The convict, S W M, is sentenced to serve a term of imprisonment of 7 years for his conviction for one count of sexual assault contrary to Section 130(1) read with Section 130(2) (d) of the Penal Code and punishable under Section 130(1) as read with Section 130 (4) (a) and (b) of the Penal Code as amended.


  1. By way of a formal charge filed in Court on the 22nd October 2021 pertaining to C.B.No:224/10/21 Anse Aux Pins, the accused, S W M, now a convict, was charged with one count of Sexual Assault contrary to Section 130(1) read with Section 130(2) (d) of the Penal Code, punishable under Section 130(1) read with Section 130(4) (a) and (b) of the Penal Code, Cap 158 as amended by Act 5 of 2012.
  2. The particulars of the offence as featured in the charge sheet are that the accused (now a convict) on the 19th October 2021, at [____], sexually assault one AM, “aged 14 years old by penetrating the body orifice, namely, the vagina of the said AM with his penis for a sexual purpose”
  3. Following a plea of “not guilty” by the accused/convict, he went on trial, and on the 17th February 2021, this Court found him guilty for the offence of which he had been charged and therefore, accordingly convicted him for one count of Sexual Assault.

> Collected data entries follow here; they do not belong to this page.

-- pv_equiv track=rewrite | github.com/APT-Finder/Sensemaker | 2.Code/Sensemaker/Semantic-Structural Attributor/tools_aug.py | segment_by_tactic
-- ===== SOURCE A (Python) =====
-- from typing import List, Dict, Any, Optional
--
-- def tactic_of(ttp: str, tac_map: Dict[str, List[str]], prev_tac: Optional[str]=None) -> str:
--     opts = tac_map.get(ttp) or tac_map.get(ttp.split('.')[0]) or []
--     if prev_tac and prev_tac in opts:
--         return prev_tac
--     return opts[0] if opts else "UNK"
--
-- def segment_by_tactic(seq: List[str], tac_map: Dict[str, List[str]]):
--     segs=[]; cur=None; bucket=[]
--     for t in seq:
--         tac = tactic_of(t, tac_map, prev_tac=cur)
--         if cur is None or tac==cur:
--             bucket.append(t); cur = tac if cur is None else cur
--         else:
--             segs.append((cur,bucket)); bucket=[t]; cur=tac
--     if bucket: segs.append((cur,bucket))
--     return segs
-- ===== SOURCE B (Python) =====
-- from typing import List, Dict, Optional
--
-- def tactic_of(ttp: str, tac_map: Dict[str, List[str]], prev_tac: Optional[str]=None) -> str:
--     opts = tac_map.get(ttp) or tac_map.get(ttp.split('.')[0]) or []
--     if prev_tac and prev_tac in opts:
--         return prev_tac
--     return opts[0] if opts else "UNK"
--
-- def segment_by_tactic(seq: List[str], tac_map: Dict[str, List[str]]):
--     # pass 1: label every element (prev label threaded through)
--     labels = []
--     prev = None
--     for t in seq:
--         prev = tactic_of(t, tac_map, prev_tac=prev)
--         labels.append(prev)
--     # pass 2: group contiguous runs of equal labels
--     segs = []
--     pairs = list(zip(labels, seq))
--     while pairs:
--         lab = pairs[0][0]
--         k = 0
--         while k < len(pairs) and pairs[k][0] == lab:
--             k += 1
--         segs.append((lab, [t for _, t in pairs[:k]]))
--         pairs = pairs[k:]
--     return segs
-- ===== Notes on version B (the rewrite author's own statement) =====
-- stated objective: idiomatic
-- what changed: Replaces A's interleaved accumulate-and-flush loop with two separate passes: first label every element (threading the previous label), then group contiguous runs of equal labels.
import Mathlib
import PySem

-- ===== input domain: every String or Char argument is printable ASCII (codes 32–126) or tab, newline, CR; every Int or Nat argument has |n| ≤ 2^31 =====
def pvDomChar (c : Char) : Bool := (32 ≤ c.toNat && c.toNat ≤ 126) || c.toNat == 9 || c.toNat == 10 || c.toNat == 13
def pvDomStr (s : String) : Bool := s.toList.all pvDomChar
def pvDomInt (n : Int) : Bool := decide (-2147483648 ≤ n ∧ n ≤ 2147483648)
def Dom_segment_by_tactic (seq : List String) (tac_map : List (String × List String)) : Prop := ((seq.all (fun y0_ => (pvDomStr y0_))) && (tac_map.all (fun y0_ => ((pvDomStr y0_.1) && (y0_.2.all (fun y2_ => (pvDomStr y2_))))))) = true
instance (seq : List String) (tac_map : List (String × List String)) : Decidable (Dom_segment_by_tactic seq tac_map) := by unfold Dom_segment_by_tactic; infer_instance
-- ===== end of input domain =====

-- B separates labeling from grouping (a label pass, then a run-grouping pass) instead of A's
-- interleaved accumulate-and-flush loop; same cost, plainer decomposition.

-- ===== PORT A =====
-- shared module helper tactic_of (Source A and Source B contain the identical helper)
def tacticOf (ttp : String) (tm : List (String × List String)) (prev : Option String) : String :=
  -- opts = tac_map.get(ttp) or tac_map.get(ttp.split('.')[0]) or []
  let d := PySem.Dict.mk tm
  let o1 := (PySem.Dict.get? d ttp).getD []
  let opts := if o1 ≠ [] then o1
              else (PySem.Dict.get? d (((PySem.Str.split? ttp ".").getD []).headD "")).getD []
  -- if prev_tac and prev_tac in opts: return prev_tac  (None and "" are falsy)
  match prev with
  | some p => if p ≠ "" ∧ opts.contains p then p else opts.headD "UNK"
  | none => opts.headD "UNK"

-- the body of A's for-loop, on state (segs, cur, bucket)
def stepA (tm : List (String × List String))
    (st : List (String × List String) × Option String × List String) (t : String) :
    List (String × List String) × Option String × List String :=
  let tac := tacticOf t tm st.2.1
  match st.2.1 with
  | none => (st.1, some tac, st.2.2 ++ [t])
  | some c =>
    if tac = c then (st.1, some c, st.2.2 ++ [t])
    else (st.1 ++ [(c, st.2.2)], some tac, [t])

def segment_by_tactic (seq : List String) (tac_map : List (String × List String)) : List (String × List String) :=
  let st := seq.foldl (stepA tac_map) ([], none, [])
  -- 'if bucket: segs.append((cur,bucket))'; cur is always set once bucket is nonempty
  if st.2.2 ≠ [] then st.1 ++ [(st.2.1.getD "UNK", st.2.2)] else st.1

-- ===== PORT B =====
-- grouping pass of Source B: peel the maximal run of the head label, recurse on the rest
def groupRuns (ps : List (String × String)) : List (String × List String) :=
  match ps with
  | [] => []
  | (l, t) :: rest =>
    (l, t :: (rest.takeWhile (fun p => p.1 == l)).map Prod.snd)
      :: groupRuns (rest.dropWhile (fun p => p.1 == l))
termination_by ps.length
decreasing_by
  simp only [List.length_cons]
  exact Nat.lt_succ_of_le (List.length_dropWhile_le _ _)

-- the body of Source B's labeling loop, on state (prev, labels)
def stepB (tm : List (String × List String)) (st : Option String × List String) (t : String) :
    Option String × List String :=
  let l := tacticOf t tm st.1
  (some l, st.2 ++ [l])

def segment_by_tactic_alt (seq : List String) (tac_map : List (String × List String)) : List (String × List String) :=
  let labels := (seq.foldl (stepB tac_map) (none, [])).2
  groupRuns (labels.zip seq)

-- ===== PRECONDITION & SPEC =====
def Spec_segment_by_tactic (seq : List String) (tac_map : List (String × List String)) (out : List (String × List String)) : Prop := out = segment_by_tactic_alt seq tac_map
instance (seq : List String) (tac_map : List (String × List String)) (out : List (String × List String)) : Decidable (Spec_segment_by_tactic seq tac_map out) := by unfold Spec_segment_by_tactic; infer_instance

-- ===== CLAIM (what is proved, stated in full; the proofs are below) =====
def Claim_equal_segment_by_tactic : Prop := ∀ (seq : List String) (tac_map : List (String × List String)), Dom_segment_by_tactic seq tac_map → Spec_segment_by_tactic seq tac_map (segment_by_tactic seq tac_map)

-- ===== LEMMAS AND PROOFS =====

-- the labeled pairs B's two passes produce, as one direct recursion
def pairsFrom (tm : List (String × List String)) (prev : Option String) : List String → List (String × String)
  | [] => []
  | t :: ts => (tacticOf t tm prev, t) :: pairsFrom tm (some (tacticOf t tm prev)) ts

-- prepend an open bucket labeled c onto a run-grouped list
def prependRun (c : String) (bucket : List String) (gs : List (String × List String)) : List (String × List String) :=
  match gs with
  | [] => [(c, bucket)]
  | (l, run) :: rest => if l = c then (c, bucket ++ run) :: rest else (c, bucket) :: (l, run) :: rest

theorem groupRuns_cons (l t : String) (ps : List (String × String)) :
    groupRuns ((l, t) :: ps) =
      (l, t :: (ps.takeWhile (fun p => p.1 == l)).map Prod.snd)
        :: groupRuns (ps.dropWhile (fun p => p.1 == l)) := by
  rw [groupRuns]

theorem prependRun_groupRuns_cons (c : String) (bucket : List String) (t : String)
    (ps : List (String × String)) :
    prependRun c bucket (groupRuns ((c, t) :: ps)) = prependRun c (bucket ++ [t]) (groupRuns ps) := by
  cases ps with
  | nil => simp [groupRuns_cons, groupRuns, prependRun]
  | cons hd tl =>
    obtain ⟨l', t'⟩ := hd
    by_cases h : l' = c
    · subst h
      rw [groupRuns_cons, groupRuns_cons]
      simp [prependRun]
    · rw [groupRuns_cons, groupRuns_cons]
      simp [h, prependRun, groupRuns_cons]

theorem groupRuns_eq_prependRun (l t : String) (ps : List (String × String)) :
    groupRuns ((l, t) :: ps) = prependRun l [t] (groupRuns ps) := by
  have h := prependRun_groupRuns_cons l [] t ps
  rw [show ([] : List String) ++ [t] = [t] from rfl] at h
  rw [← h, groupRuns_cons]
  simp [prependRun]

-- A's loop, resumed from an open state (segs, some c, bucket ≠ []), finishes to
-- segs ++ the open bucket prepended onto the grouped labeling of the rest
theorem loopA_invariant (tm : List (String × List String)) (ts : List String) :
    ∀ (segs : List (String × List String)) (c : String) (bucket : List String), bucket ≠ [] →
    (let st := ts.foldl (stepA tm) (segs, some c, bucket)
     if st.2.2 ≠ [] then st.1 ++ [(st.2.1.getD "UNK", st.2.2)] else st.1)
    = segs ++ prependRun c bucket (groupRuns (pairsFrom tm (some c) ts)) := by
  induction ts with
  | nil =>
    intro segs c bucket hb
    simp [pairsFrom, groupRuns, prependRun, hb]
  | cons t ts ih =>
    intro segs c bucket hb
    simp only [List.foldl_cons]
    by_cases h : tacticOf t tm (some c) = c
    · rw [show stepA tm (segs, some c, bucket) t = (segs, some c, bucket ++ [t]) by
        simp [stepA, h]]
      rw [ih segs c (bucket ++ [t]) (by simp)]
      rw [pairsFrom, h, prependRun_groupRuns_cons]
    · rw [show stepA tm (segs, some c, bucket) t
          = (segs ++ [(c, bucket)], some (tacticOf t tm (some c)), [t]) by
        simp [stepA, h]]
      rw [ih (segs ++ [(c, bucket)]) (tacticOf t tm (some c)) [t] (by simp)]
      rw [pairsFrom]
      have e : prependRun c bucket
          (groupRuns ((tacticOf t tm (some c), t) :: pairsFrom tm (some (tacticOf t tm (some c))) ts))
          = (c, bucket) :: groupRuns ((tacticOf t tm (some c), t) :: pairsFrom tm (some (tacticOf t tm (some c))) ts) := by
        rw [groupRuns_cons]; simp [prependRun, h]
      rw [e, groupRuns_eq_prependRun]
      simp

-- B's labeling fold accumulates exactly the labels of pairsFrom
theorem labels_fold (tm : List (String × List String)) (ts : List String) :
    ∀ (prev : Option String) (acc : List String),
    (ts.foldl (stepB tm) (prev, acc)).2 = acc ++ (pairsFrom tm prev ts).map Prod.fst := by
  induction ts with
  | nil => intro prev acc; simp [pairsFrom]
  | cons t ts ih =>
    intro prev acc
    simp only [List.foldl_cons, stepB, pairsFrom, List.map_cons]
    rw [ih]
    simp

-- zipping the labels back with the sequence recovers pairsFrom
theorem zip_labels (tm : List (String × List String)) (ts : List String) :
    ∀ (prev : Option String),
    ((pairsFrom tm prev ts).map Prod.fst).zip ts = pairsFrom tm prev ts := by
  induction ts with
  | nil => intro prev; simp [pairsFrom]
  | cons t ts ih =>
    intro prev
    simp only [pairsFrom, List.map_cons, List.zip_cons_cons, ih]

theorem segment_by_tactic_spec : Claim_equal_segment_by_tactic := by
  intro seq tac_map _
  show segment_by_tactic seq tac_map = segment_by_tactic_alt seq tac_map
  unfold segment_by_tactic segment_by_tactic_alt
  rw [labels_fold, List.nil_append]
  simp only [zip_labels]
  cases seq with
  | nil => simp [pairsFrom, groupRuns]
  | cons t ts =>
    simp only [List.foldl_cons]
    rw [show stepA tac_map ([], none, []) t = ([], some (tacticOf t tac_map none), [t]) by
      simp [stepA]]
    rw [loopA_invariant tac_map ts [] (tacticOf t tac_map none) [t] (by simp)]
    rw [pairsFrom, groupRuns_eq_prependRun]
    rfl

  4. Learned Counsel for the accused/convict sought for a pre-sentence Probation Enquiry Report (“the report”), which was called for, and the same dated 14th March 2023 received by this Court.  In the report, the author, one L Nancy, Senior Probation Officer reporting for the Principal Probation Officer, states, that the accused/convict is a 45 year old man, 2nd born of four siblings and the father of seven children born of different relationships with different women.  He lives at [____], Mahe, Seychelles together with his partner and three of his seven children.

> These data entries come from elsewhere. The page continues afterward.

-- pv_equiv track=rewrite | github.com/DanielMevs/Advanced-Python-Coding-Challenges | challenge/html2markdown.py | getConsecutiveSpaces
-- ===== SOURCE A (Python) =====
-- def getConsecutiveSpaces(phrase):
--     result = {}
--     i = 1
--     while i < len(phrase):
--         runSum = 0
--         prev = phrase[i - 1]
--         temp = i
--         while i < len(phrase) and prev == ' ' and phrase[i] == ' ':
--             runSum += 1
--             i += 1
--         if runSum > 1:
--             result[temp] = runSum
--
--         i += 1
--
--     return result
-- ===== SOURCE B (Python) =====
-- def getConsecutiveSpaces(phrase):
--     # Two-phase: materialize maximal runs (char, start, length), then build the
--     # dict from the qualifying space runs in one comprehension.
--     runs = []
--     pos = 0
--     n = len(phrase)
--     while pos < n:
--         end = pos + 1
--         while end < n and phrase[end] == phrase[pos]:
--             end += 1
--         runs.append((phrase[pos], pos, end - pos))
--         pos = end
--     return {s + 1: L - 1 for c, s, L in runs if c == ' ' and L >= 3}
-- ===== Notes on version B (the rewrite author's own statement) =====
-- stated objective: alternative
-- what changed: A's captured-prev nested-while index walk is replaced by a two-phase run-length decomposition: first materialize all maximal runs (char, start, length), then build the result from the space runs of length >= 3 in a single comprehension.
import Mathlib
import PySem

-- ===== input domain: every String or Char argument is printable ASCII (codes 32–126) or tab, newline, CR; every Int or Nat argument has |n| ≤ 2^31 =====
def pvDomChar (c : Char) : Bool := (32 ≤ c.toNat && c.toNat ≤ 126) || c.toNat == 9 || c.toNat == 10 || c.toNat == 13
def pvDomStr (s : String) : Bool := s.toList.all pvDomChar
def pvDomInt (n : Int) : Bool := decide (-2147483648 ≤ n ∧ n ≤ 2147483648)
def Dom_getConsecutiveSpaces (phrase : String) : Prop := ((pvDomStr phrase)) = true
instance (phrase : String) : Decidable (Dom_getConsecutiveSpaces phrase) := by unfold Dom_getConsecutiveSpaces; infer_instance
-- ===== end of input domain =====

-- B replaces A's captured-prev nested-while index walk by a two-phase run-length
-- decomposition (materialize maximal runs, then filter the qualifying space runs);
-- objective: alternative structure, same asymptotic cost.

-- ===== PORT A =====
-- inner while: 'while i < len(phrase) and prev == " " and phrase[i] == " ": runSum += 1; i += 1'
-- (all indexing is in range, so List.getD with a default is exact)
def aInner (cs : List Char) (prev : Char) (i runSum : Nat) : Nat × Nat :=
  if h : i < cs.length ∧ prev = ' ' ∧ cs.getD i ' ' = ' ' then
    aInner cs prev (i + 1) (runSum + 1)
  else (i, runSum)
termination_by cs.length - i
decreasing_by omega

theorem aInner_fst_ge (cs : List Char) (prev : Char) (i runSum : Nat) :
    i ≤ (aInner cs prev i runSum).1 := by
  fun_induction aInner with
  | case1 i r h ih => omega
  | case2 i r h => simp

-- outer while loop of A; result is a Python dict (PySem.Dict);
-- 'prev' is cs.getD (i-1) ' ', 'temp' is i (written inline)
def aOuter (cs : List Char) (i : Nat) (result : PySem.Dict Int Int) : PySem.Dict Int Int :=
  if h : i < cs.length then
    aOuter cs ((aInner cs (cs.getD (i - 1) ' ') i 0).1 + 1)
      (if (aInner cs (cs.getD (i - 1) ' ') i 0).2 > 1 then
        result.insert (i : Int) (((aInner cs (cs.getD (i - 1) ' ') i 0).2 : Nat) : Int)
      else result)
  else result
termination_by cs.length + 1 - i
decreasing_by
  have := aInner_fst_ge cs (cs.getD (i - 1) ' ') i 0
  omega

def getConsecutiveSpaces (phrase : String) : List (Int × Int) :=
  (aOuter phrase.toList 1 PySem.Dict.empty).items

-- ===== PORT B =====
-- inner while of Source B: 'while end < n and phrase[end] == phrase[pos]: end += 1'
def runEnd (cs : List Char) (c : Char) (e : Nat) : Nat :=
  if h : e < cs.length ∧ cs.getD e ' ' = c then runEnd cs c (e + 1) else e
termination_by cs.length - e
decreasing_by omega

theorem runEnd_ge (cs : List Char) (c : Char) (e : Nat) : e ≤ runEnd cs c e := by
  fun_induction runEnd with
  | case1 e h ih => omega
  | case2 e _ => exact le_refl e

-- outer while of Source B, building the runs list
def buildRuns (cs : List Char) (pos : Nat) (runs : List (Char × Nat × Nat)) :
    List (Char × Nat × Nat) :=
  if h : pos < cs.length then
    buildRuns cs (runEnd cs (cs.getD pos ' ') (pos + 1))
      (runs ++ [(cs.getD pos ' ', pos, runEnd cs (cs.getD pos ' ') (pos + 1) - pos)])
  else runs
termination_by cs.length - pos
decreasing_by
  have := runEnd_ge cs (cs.getD pos ' ') (pos + 1)
  omega

-- the dict comprehension '{s + 1: L - 1 for c, s, L in runs if c == " " and L >= 3}'
def emitRuns (d : PySem.Dict Int Int) (runs : List (Char × Nat × Nat)) : PySem.Dict Int Int :=
  runs.foldl
    (fun d r => if r.1 = ' ' ∧ r.2.2 ≥ 3 then d.insert ((r.2.1 : Int) + 1) ((r.2.2 : Int) - 1) else d)
    d

def getConsecutiveSpaces_alt (phrase : String) : List (Int × Int) :=
  (emitRuns PySem.Dict.empty (buildRuns phrase.toList 0 [])).items

-- ===== PRECONDITION & SPEC =====
def Spec_getConsecutiveSpaces (phrase : String) (out : List (Int × Int)) : Prop := out = getConsecutiveSpaces_alt phrase
instance (phrase : String) (out : List (Int × Int)) : Decidable (Spec_getConsecutiveSpaces phrase out) := by unfold Spec_getConsecutiveSpaces; infer_instance

-- ===== CLAIM (what is proved, stated in full; the proofs are below) =====
def Claim_equal_getConsecutiveSpaces : Prop := ∀ (phrase : String), Dom_getConsecutiveSpaces phrase → Spec_getConsecutiveSpaces phrase (getConsecutiveSpaces phrase)

-- ===== LEMMAS AND PROOFS =====

theorem aInner_eq_self (cs : List Char) (prev : Char) (i r : Nat)
    (h : ¬ (i < cs.length ∧ prev = ' ' ∧ cs.getD i ' ' = ' ')) :
    aInner cs prev i r = (i, r) := by
  rw [aInner, dif_neg h]

theorem runEnd_le (cs : List Char) (c : Char) (e : Nat) :
    runEnd cs c e ≤ max e cs.length := by
  fun_induction runEnd with
  | case1 e h ih =>
      have h1 := h.1
      omega
  | case2 e h => omega

theorem runEnd_mem (cs : List Char) (c : Char) (e : Nat) :
    ∀ j, e ≤ j → j < runEnd cs c e → cs.getD j ' ' = c := by
  fun_induction runEnd with
  | case1 e h ih =>
      intro j hj1 hj2
      rcases Nat.eq_or_lt_of_le hj1 with rfl | hlt
      · exact h.2
      · exact ih j hlt hj2
  | case2 e _ =>
      intro j hj1 hj2; omega

-- aInner with prev = ' ' is exactly runEnd for spaces
theorem aInner_space (cs : List Char) (i runSum : Nat) :
    aInner cs ' ' i runSum = (runEnd cs ' ' i, runSum + (runEnd cs ' ' i - i)) := by
  fun_induction aInner with
  | case1 i r h ih =>
      rw [runEnd, dif_pos ⟨h.1, h.2.2⟩, ih]
      have hg := runEnd_ge cs ' ' (i + 1)
      congr 1
      omega
  | case2 i r h =>
      rw [runEnd, dif_neg (fun hc => h ⟨hc.1, rfl, hc.2⟩)]
      simp

-- one vacuous step of the outer loop
theorem aOuter_step (cs : List Char) (i : Nat) (d : PySem.Dict Int Int)
    (h : ¬ (cs.getD (i - 1) ' ' = ' ' ∧ cs.getD i ' ' = ' ')) :
    aOuter cs i d = aOuter cs (i + 1) d := by
  by_cases hi : i < cs.length
  · rw [aOuter, dif_pos hi,
      aInner_eq_self cs (cs.getD (i - 1) ' ') i 0 (fun hc => h ⟨hc.2.1, hc.2.2⟩)]
    simp
  · rw [aOuter, dif_neg hi, aOuter, dif_neg (by omega)]

-- walking through a stretch with no space pair does nothing
theorem aOuter_walk (cs : List Char) (k : Nat) :
    ∀ i, i ≤ k →
    (∀ j, i ≤ j → j < k → ¬ (cs.getD (j - 1) ' ' = ' ' ∧ cs.getD j ' ' = ' ')) →
    ∀ d, aOuter cs i d = aOuter cs k d := by
  induction k with
  | zero =>
      intro i hi _ d
      have : i = 0 := by omega
      subst this; rfl
  | succ k ih =>
      intro i hi hcond d
      rcases Nat.eq_or_lt_of_le hi with rfl | hlt
      · rfl
      · have h1 : aOuter cs i d = aOuter cs k d :=
          ih i (by omega) (fun j hj1 hj2 => hcond j hj1 (by omega)) d
        rw [h1]
        exact aOuter_step cs k d (hcond k (by omega) (by omega))

-- the accumulator of buildRuns is a prefix
theorem buildRuns_acc (cs : List Char) :
    ∀ n pos runs₁ runs₂, cs.length - pos ≤ n →
    buildRuns cs pos (runs₁ ++ runs₂) = runs₁ ++ buildRuns cs pos runs₂ := by
  intro n
  induction n with
  | zero =>
      intro pos r1 r2 hn
      rw [buildRuns, dif_neg (by omega), buildRuns, dif_neg (by omega)]
  | succ n ih =>
      intro pos r1 r2 hn
      by_cases hpos : pos < cs.length
      · rw [buildRuns, dif_pos hpos]
        conv_rhs => rw [buildRuns, dif_pos hpos]
        rw [List.append_assoc]
        apply ih
        have h1 := runEnd_ge cs (cs.getD pos ' ') (pos + 1)
        omega
      · rw [buildRuns, dif_neg hpos, buildRuns, dif_neg hpos]

theorem buildRuns_acc' (cs : List Char) (pos : Nat) (runs : List (Char × Nat × Nat)) :
    buildRuns cs pos runs = runs ++ buildRuns cs pos [] := by
  have := buildRuns_acc cs (cs.length - pos) pos runs [] (by omega)
  simpa using this

-- MAIN BRIDGE: A's loop resumed at pos + 1 equals emitting B's runs built from pos
theorem main_bridge (cs : List Char) :
    ∀ n pos d, cs.length - pos ≤ n →
    aOuter cs (pos + 1) d = emitRuns d (buildRuns cs pos []) := by
  intro n
  induction n with
  | zero =>
      intro pos d hn
      rw [aOuter, dif_neg (by omega), buildRuns, dif_neg (by omega)]
      rfl
  | succ n ih =>
      intro pos d hn
      by_cases hpos : pos < cs.length
      case neg =>
        rw [aOuter, dif_neg (by omega), buildRuns, dif_neg hpos]
        rfl
      case pos =>
      have hrhs : buildRuns cs pos [] =
          (cs.getD pos ' ', pos, runEnd cs (cs.getD pos ' ') (pos + 1) - pos)
            :: buildRuns cs (runEnd cs (cs.getD pos ' ') (pos + 1)) [] := by
        conv_lhs => rw [buildRuns, dif_pos hpos]
        rw [buildRuns_acc']
        simp
      generalize hE : runEnd cs (cs.getD pos ' ') (pos + 1) = e at hrhs
      have hege : pos + 1 ≤ e := by
        have := runEnd_ge cs (cs.getD pos ' ') (pos + 1); omega
      have hele : e ≤ cs.length := by
        have := runEnd_le cs (cs.getD pos ' ') (pos + 1); omega
      have hmem : ∀ j, pos ≤ j → j < e → cs.getD j ' ' = cs.getD pos ' ' := by
        intro j hj1 hj2
        rcases Nat.eq_or_lt_of_le hj1 with rfl | hlt
        · rfl
        · exact runEnd_mem cs (cs.getD pos ' ') (pos + 1) j hlt (by rw [hE]; exact hj2)
      by_cases hsp : cs.getD pos ' ' = ' '
      case neg =>
        -- nonspace run: A walks it step by step, B skips it
        have hwalk : aOuter cs (pos + 1) d = aOuter cs (e + 1) d := by
          apply aOuter_walk cs (e + 1) (pos + 1) (by omega)
          intro j hj1 hj2 hcontra
          apply hsp
          have hj : cs.getD (j - 1) ' ' = cs.getD pos ' ' := hmem (j - 1) (by omega) (by omega)
          rw [← hj]; exact hcontra.1
        rw [hwalk, ih e d (by omega), hrhs]
        simp only [emitRuns, List.foldl_cons]
        rw [if_neg (fun hx => hsp hx.1)]
      case pos =>
        by_cases hp1 : pos + 1 < cs.length
        case neg =>
          -- a final run of length 1 at the very end of the string
          rw [aOuter, dif_neg (by omega), hrhs]
          simp only [emitRuns, List.foldl_cons]
          rw [if_neg (fun hx => by have h2 := hx.2; omega),
            buildRuns, dif_neg (by omega)]
          simp
        case pos =>
          rw [aOuter, dif_pos hp1]
          simp only [Nat.add_sub_cancel]
          rw [hsp, aInner_space cs (pos + 1) 0]
          have hE' : runEnd cs ' ' (pos + 1) = e := by rw [← hsp]; exact hE
          rw [hE']
          simp only [Nat.zero_add]
          rw [ih e _ (by omega), hrhs]
          simp only [emitRuns, List.foldl_cons]
          congr 1
          by_cases hbig : e - (pos + 1) > 1
          · rw [if_pos hbig, if_pos ⟨hsp, by omega⟩]
            congr 1; omega
          · rw [if_neg hbig, if_neg (fun hx => by have h2 := hx.2; omega)]

-- ===== VERDICT (by name: the statement is the Claim_ definition above) =====
theorem getConsecutiveSpaces_spec : Claim_equal_getConsecutiveSpaces := by
  intro phrase _
  unfold Spec_getConsecutiveSpaces getConsecutiveSpaces getConsecutiveSpaces_alt
  congr 1
  exact main_bridge phrase.toList phrase.toList.length 0 PySem.Dict.empty (by omega)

  5. As to his educational background, it is reported, that the accused/convict dropped out of school when he was only 14 years old and was in Secondary two then.  He then decided to join the world of work as a mechanic.  He started to learn his trade in a private garage for four years, and then moved to different private garages until he decided to setup and operate his own garage. For the past 14 years he has been operating a self-owned garage situated at [____], Mahe, Seychelles. 

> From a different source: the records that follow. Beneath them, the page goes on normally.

-- pv_equiv track=rewrite | github.com/KeithCu/writeragent | scripts/generate_manifest.py | _json_to_python
-- ===== SOURCE A (Python) =====
-- def _json_to_python(text):
--     """Convert JSON literals to Python literals (true->True, false->False, null->None)."""
--     # Only replace JSON keywords when they appear as values, not inside strings
--     result = []
--     in_string = False
--     escape = False
--     i = 0
--     while i < len(text):
--         ch = text[i]
--         if escape:
--             result.append(ch)
--             escape = False
--             i += 1
--             continue
--         if ch == '\\' and in_string:
--             result.append(ch)
--             escape = True
--             i += 1
--             continue
--         if ch == '"':
--             in_string = not in_string
--             result.append(ch)
--             i += 1
--             continue
--         if in_string:
--             result.append(ch)
--             i += 1
--             continue
--         # Outside string: replace JSON keywords
--         for jval, pyval in (("true", "True"), ("false", "False"), ("null", "None")):
--             if text[i:i+len(jval)] == jval:
--                 # Check it's a whole word (not part of a larger identifier)
--                 before_ok = (i == 0 or not text[i-1].isalnum())
--                 after_ok = (i + len(jval) >= len(text) or not text[i+len(jval)].isalnum())
--                 if before_ok and after_ok:
--                     result.append(pyval)
--                     i += len(jval)
--                     break
--         else:
--             result.append(ch)
--             i += 1
--     return "".join(result)
-- ===== SOURCE B (Python) =====
-- def _json_to_python(text):
--     """Convert JSON literals to Python literals (true->True, false->False, null->None)."""
--     table = {"true": "True", "false": "False", "null": "None"}
--     out = []
--     i, n = 0, len(text)
--     while i < n:
--         ch = text[i]
--         if ch == '"':
--             # skip a whole string literal at once (backslash escapes the next char)
--             j = i + 1
--             while j < n and text[j] != '"':
--                 j += 2 if text[j] == '\\' else 1
--             j = min(j + 1, n)
--             out.append(text[i:j])
--             i = j
--         elif ch.isalnum():
--             # take the maximal alphanumeric run; replace it iff it is exactly a keyword
--             j = i + 1
--             while j < n and text[j].isalnum():
--                 j += 1
--             word = text[i:j]
--             out.append(table.get(word, word))
--             i = j
--         else:
--             out.append(ch)
--             i += 1
--     return "".join(out)
-- ===== Notes on version B (the rewrite author's own statement) =====
-- stated objective: simpler
-- what changed: Replaced the fused char-by-char state machine (in_string/escape flags plus three boundary-checked keyword prefix tests at every position) by a segment scanner that skips whole quoted strings in one step and takes maximal alphanumeric runs, replacing a run via one dict lookup iff it equals a keyword.
import Mathlib
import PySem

  6. The accused/convict, also owns and operate a farm at [____].  The accused/convict version of the facts and circumstances that led to his arrest, prosecution, and conviction for the offence of Sexual Assault as told by him to the Senior Probation Officer is different from the findings of this Court on account of the evidence laid before it. Succinctly, he stated, that he did not commit the offence he has been convicted of.  According to him he first got to know of the girl who accused him of the offence after he had given her a ride in his car on the way to his farm at [____].  On their way, he and the girl entered into a conversation in which conversation, he had told her of the importance of going to school and to stay away from negative influences.
  7. The accused/convict told the Senior Probation Officer that the following day he did receive a phone call from the girl’s mother who accused him of having Sexually Assaulted her daughter, and told him that she would like to meet with him to discuss the matter for a possible settlement.  According to the accused/convict, the girl’s mother demanded from him SCR 50,000.  The accused convict also stated, that on the same day he did go to the girl mother’s house accompanied by a friend of his. During the conversation between him and the girl’s mother, the latter demanded from him SCR 50,000 for her not to get the Police involved.  According to him, he asked the girl’s mother to take her to the Doctor for proof and that it will be only after the girl has been medically examined, and that it is proved that he has abused the girl, that he will pay the SCR 50,000, being asked for.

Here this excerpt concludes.